Finally, we can use Cramer's V to get a measure of association for a table
that is larger than 2X2. Let's use our labor force status and job type variables
from the chi-square test above.
*/
tab workfor1 wrkstat, V
/*
Thought Experiment #7: What is Cramer's V telling us about the relationship
between these variables? How "big" is the effect, and what does the
direction of the effect mean? How is this different from phi?
Section IV: Try it out!
Now try some of this stuff on your own. Specifically, I want you to run ONE of EACH
of the following:
(a) Independent samples t-test
(b) Independent samples difference-of-proportions test
(c) Chi-square test
(d) Gamma/ASE test
After running the tests, look at some measures of assocation that you think may
be relevant for the difference-of-proportions test and chi-square test.
For each inference test, answer the following questions/prompts.

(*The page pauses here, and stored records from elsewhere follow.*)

theorem adjacent_pc_py_tight : Claim_exact_adjacent_pc_py := by
  intro prev cur dist _ hD
  obtain ⟨hd12, hprevne, hall, c0, hc0, hc0m⟩ := hD
  unfold adjacent_pc_py adjacent_pc_py_alt
  dsimp only
  have hA0 : PySem.Int.mod prev.head! 12 ∈ pcset_py prev :=
    (mem_pcset prev _).mpr ⟨prev.head!, List.head!_mem_self hprevne, rfl⟩
  have hB0 : PySem.Int.mod prev.head! 12 ∈ pcset_py cur :=
    (mem_pcset cur _).mpr ⟨c0, hc0, hc0m.symm⟩
  have hAe : pcset_py prev ≠ [] := fun h => by simp [h] at hA0
  have hBe : pcset_py cur ≠ [] := fun h => by simp [h] at hB0
  rw [if_neg (by simp [hAe, hBe])]
  unfold PySem.Set.len PySem.Set.inter
  rw [← List.countP_eq_length_filter]
  -- A-side: every b ∈ B is in targets, so the count is B.length
  have hAside : (pcset_py cur).countP
      (fun b => PySem.Set.contains ((pcset_py prev).foldl (fun t pc =>
        (PySem.List.pyRange 1 (dist + 1)).foldl (fun t d =>
          PySem.Set.add (PySem.Set.add t (PySem.Int.mod (pc + d) 12))
            (PySem.Int.mod (pc - d) 12)) t) PySem.Set.empty) b) = (pcset_py cur).length := by
    apply List.countP_eq_length.mpr
    intro b hb
    have hbB := pcset_bounds cur b hb
    rw [PySem.Set.contains_eq_listContains, List.contains_iff_mem, mem_targets_foldl]
    refine Or.inr ⟨PySem.Int.mod prev.head! 12, hA0, ?_⟩
    rw [targ_iff]
    exact ⟨hbB.1, hbB.2, by omega⟩
  rw [hAside]
  -- B-side: exactly the elements of B other than mod head! are counted
  have hcongr : (pcset_py cur).countP (fun b => (pcset_py prev).any (fun a =>
      let m := min (PySem.Int.mod (b - a) 12) (PySem.Int.mod (a - b) 12)
      decide (1 ≤ m ∧ m ≤ dist))) =
      (pcset_py cur).countP (fun b => decide (b ≠ PySem.Int.mod prev.head! 12)) := by
    apply List.countP_congr
    intro b hb
    have hbB := pcset_bounds cur b hb
    rw [Bool.eq_iff_iff]
    simp only [List.any_eq_true, decide_eq_true_eq, iff_true]
    constructor
    · rintro ⟨a, ha, hd⟩
      rw [btest_iff] at hd
      obtain ⟨p, hp, rfl⟩ := (mem_pcset prev a).mp ha
      have := hall p hp
      have h0 := pcset_bounds prev _ ha
      omega
    · intro hbne
      refine ⟨PySem.Int.mod prev.head! 12, hA0, ?_⟩
      rw [btest_iff]
      have h0 := pcset_bounds prev _ hA0
      omega
  rw [hcongr]
  have hnodup : (pcset_py cur).Nodup := by
    unfold pcset_py; exact PySem.Set.nodup_ofList _
  have hsplit : (pcset_py cur).countP (fun b => decide (b ≠ PySem.Int.mod prev.head! 12)) +
      (pcset_py cur).count (PySem.Int.mod prev.head! 12) = (pcset_py cur).length := by
    have h := List.length_eq_countP_add_countP
      (p := fun b => decide (b ≠ PySem.Int.mod prev.head! 12)) (l := pcset_py cur)
    rw [List.count_eq_countP, h]
    congr 1
    apply List.countP_congr
    intro b _
    by_cases hb : b = PySem.Int.mod prev.head! 12 <;> simp [hb]
  have hcount1 : (pcset_py cur).count (PySem.Int.mod prev.head! 12) = 1 :=
    List.count_eq_one_of_mem hnodup hB0
  have hlen : 1 ≤ (pcset_py cur).length := List.length_pos_of_mem hB0
  omega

(1) Why did you pick this test?
(2) Interpret the results in plain language. Be sure to mention your
null and alternative hypotheses.
For each measure of association, please answer the following questions/prompts.
(1) Why did you pick this measure of association?
(2) Interpret the result. What does this tell us about the substantive
significance of the relationship?
Please e-mail your responses and .do file to me. The responses can be in either a
separate Word document or right in the .do file.
After you have finished, simply type the following to close your log file.
*/
log close
/*